-- pv_equiv track=rewrite | github.com/aviswerdlow/k4 | archive/03_SOLVERS/v5_2_2_B/scripts/boundary_tokenizer.py | _tokenize_segment
-- ===== SOURCE A (Python) =====
-- from typing import List, Tuple, Set
--
-- FUNCTION_WORDS = {
--     'THE', 'OF', 'AND', 'TO', 'IN', 'IS', 'ARE', 'WAS',
--     'THEN', 'THERE', 'HERE', 'WITH', 'AT', 'BY', 'WE'
-- }
--
-- VERBS = {
--     'SET', 'READ', 'SIGHT', 'NOTE', 'OBSERVE', 'FOLLOW',
--     'APPLY', 'BRING', 'REDUCE', 'CORRECT', 'TRACE', 'FIND',
--     'MARK', 'SEE'
-- }
--
-- def _tokenize_segment(segment: str) -> List[str]:
--     """
--     Tokenize a segment by recognizing known words.
--     This handles cases where multiple words are fused in a segment.
--     """
--
--     segment = segment.upper()
--     tokens = []
--
--     # Known vocabulary (combine function words and verbs for recognition)
--     known_words = FUNCTION_WORDS | VERBS | {
--         'DIAL', 'LINE', 'GRID', 'MARK', 'ARC', 'ANGLE', 'POINT',
--         'COURSE', 'BEARING', 'MERIDIAN', 'STATION', 'FIELD',
--         'EAST', 'NORTHEAST', 'BERLINCLOCK', 'CLOCK', 'BERLIN',
--         'TRUE', 'MAGNETIC', 'DECLINATION'
--     }
--
--     # Greedy tokenization - try to match longest known words first
--     i = 0
--     while i < len(segment):
--         # Try progressively shorter matches
--         matched = False
--         for length in range(min(15, len(segment) - i), 0, -1):
--             candidate = segment[i:i + length]
--             if candidate in known_words:
--                 tokens.append(candidate)
--                 i += length
--                 matched = True
--                 break
--
--         if not matched:
--             # No known word found, take single character
--             # This shouldn't happen with well-formed text
--             if i < len(segment):
--                 # Look ahead to find next known word boundary
--                 j = i + 1
--                 while j < len(segment):
--                     if segment[i:j] in known_words:
--                         tokens.append(segment[i:j])
--                         i = j
--                         matched = True
--                         break
--                     j += 1
--
--                 if not matched:
--                     # Take rest as unknown token
--                     tokens.append(segment[i:])
--                     break
--
--     return tokens
-- ===== SOURCE B (Python) =====
-- FUNCTION_WORDS_T = (
--     'THE', 'OF', 'AND', 'TO', 'IN', 'IS', 'ARE', 'WAS',
--     'THEN', 'THERE', 'HERE', 'WITH', 'AT', 'BY', 'WE'
-- )
--
-- VERBS_T = (
--     'SET', 'READ', 'SIGHT', 'NOTE', 'OBSERVE', 'FOLLOW',
--     'APPLY', 'BRING', 'REDUCE', 'CORRECT', 'TRACE', 'FIND',
--     'MARK', 'SEE'
-- )
--
-- EXTRA_T = (
--     'DIAL', 'LINE', 'GRID', 'MARK', 'ARC', 'ANGLE', 'POINT',
--     'COURSE', 'BEARING', 'MERIDIAN', 'STATION', 'FIELD',
--     'EAST', 'NORTHEAST', 'BERLINCLOCK', 'CLOCK', 'BERLIN',
--     'TRUE', 'MAGNETIC', 'DECLINATION'
-- )
--
-- VOCAB = FUNCTION_WORDS_T + VERBS_T + EXTRA_T
--
--
-- def _tokenize_segment(segment):
--     seg = segment.upper()
--     tokens = []
--     i = 0
--     n = len(seg)
--     while i < n:
--         # single scan over the vocabulary: longest word starting at i
--         best = None
--         for w in VOCAB:
--             if seg.startswith(w, i) and (best is None or len(best) < len(w)):
--                 best = w
--         if best is None:
--             tokens.append(seg[i:])
--             break
--         tokens.append(best)
--         i += len(best)
--     return tokens
-- ===== Notes on version B (the rewrite author's own statement) =====
-- stated objective: simpler
-- what changed: Per position, B does one scan over the vocabulary list keeping the longest word that starts there (startswith), replacing A's descending candidate-length loop of substring/set-membership tests and dropping A's dead look-ahead loop, which scans the whole remaining tail before emitting the remainder.
import Mathlib
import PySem

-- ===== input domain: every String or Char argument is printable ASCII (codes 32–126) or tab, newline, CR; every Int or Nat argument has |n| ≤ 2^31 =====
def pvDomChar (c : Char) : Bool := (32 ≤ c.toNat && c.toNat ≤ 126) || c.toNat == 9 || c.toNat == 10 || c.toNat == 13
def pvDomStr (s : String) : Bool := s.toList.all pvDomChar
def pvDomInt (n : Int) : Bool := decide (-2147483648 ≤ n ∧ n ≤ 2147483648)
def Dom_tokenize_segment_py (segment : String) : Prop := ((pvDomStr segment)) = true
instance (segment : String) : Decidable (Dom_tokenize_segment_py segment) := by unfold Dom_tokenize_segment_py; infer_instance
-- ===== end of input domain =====

-- B replaces A's per-length substring/set-membership loops by one scan over the vocabulary
-- keeping the longest word that starts at the current position, and drops A's dead look-ahead
-- loop (which rescans the whole tail before emitting the remainder; a timing run measured B faster).

-- the word lists, as lists of characters (shared data of both ports)
def pvFunctionWords : List (List Char) :=
  ["THE".toList, "OF".toList, "AND".toList, "TO".toList, "IN".toList, "IS".toList,
   "ARE".toList, "WAS".toList, "THEN".toList, "THERE".toList, "HERE".toList,
   "WITH".toList, "AT".toList, "BY".toList, "WE".toList]
def pvVerbs : List (List Char) :=
  ["SET".toList, "READ".toList, "SIGHT".toList, "NOTE".toList, "OBSERVE".toList,
   "FOLLOW".toList, "APPLY".toList, "BRING".toList, "REDUCE".toList, "CORRECT".toList,
   "TRACE".toList, "FIND".toList, "MARK".toList, "SEE".toList]
def pvExtra : List (List Char) :=
  ["DIAL".toList, "LINE".toList, "GRID".toList, "MARK".toList, "ARC".toList,
   "ANGLE".toList, "POINT".toList, "COURSE".toList, "BEARING".toList, "MERIDIAN".toList,
   "STATION".toList, "FIELD".toList, "EAST".toList, "NORTHEAST".toList,
   "BERLINCLOCK".toList, "CLOCK".toList, "BERLIN".toList, "TRUE".toList,
   "MAGNETIC".toList, "DECLINATION".toList]

-- ===== PORT A =====
-- known_words = FUNCTION_WORDS | VERBS | {...}  (a Python set; membership-only use)
def knownA : PySem.Set (List Char) :=
  PySem.Set.ofList (pvFunctionWords ++ pvVerbs ++ pvExtra)

-- inner 'for length in range(min(15, len - i), 0, -1)' on the suffix cs
def findA (cs : List Char) : Nat → Option Nat
  | 0 => none
  | (l+1) => if cs.take (l+1) ∈ knownA then some (l+1) else findA cs l

-- look-ahead loop: 'j = i + 1; while j < len: if segment[i:j] in known_words: …; j += 1'
-- (k = j - i is the candidate length)
def lookA (cs : List Char) (k : Nat) : Option Nat :=
  if _h : cs.length ≤ k then none
  else if cs.take k ∈ knownA then some k else lookA cs (k+1)
termination_by cs.length - k
decreasing_by omega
---+---
[PROBLEM STATEMENT] From the entries above, copy out every line where the string "tokens" appears.

[WRITTEN SOLUTION]
--     tokens = []
--                 tokens.append(candidate)
--                         tokens.append(segment[i:j])
--                     tokens.append(segment[i:])
--     return tokens
--     tokens = []
--             tokens.append(seg[i:])
--         tokens.append(best)
--     return tokens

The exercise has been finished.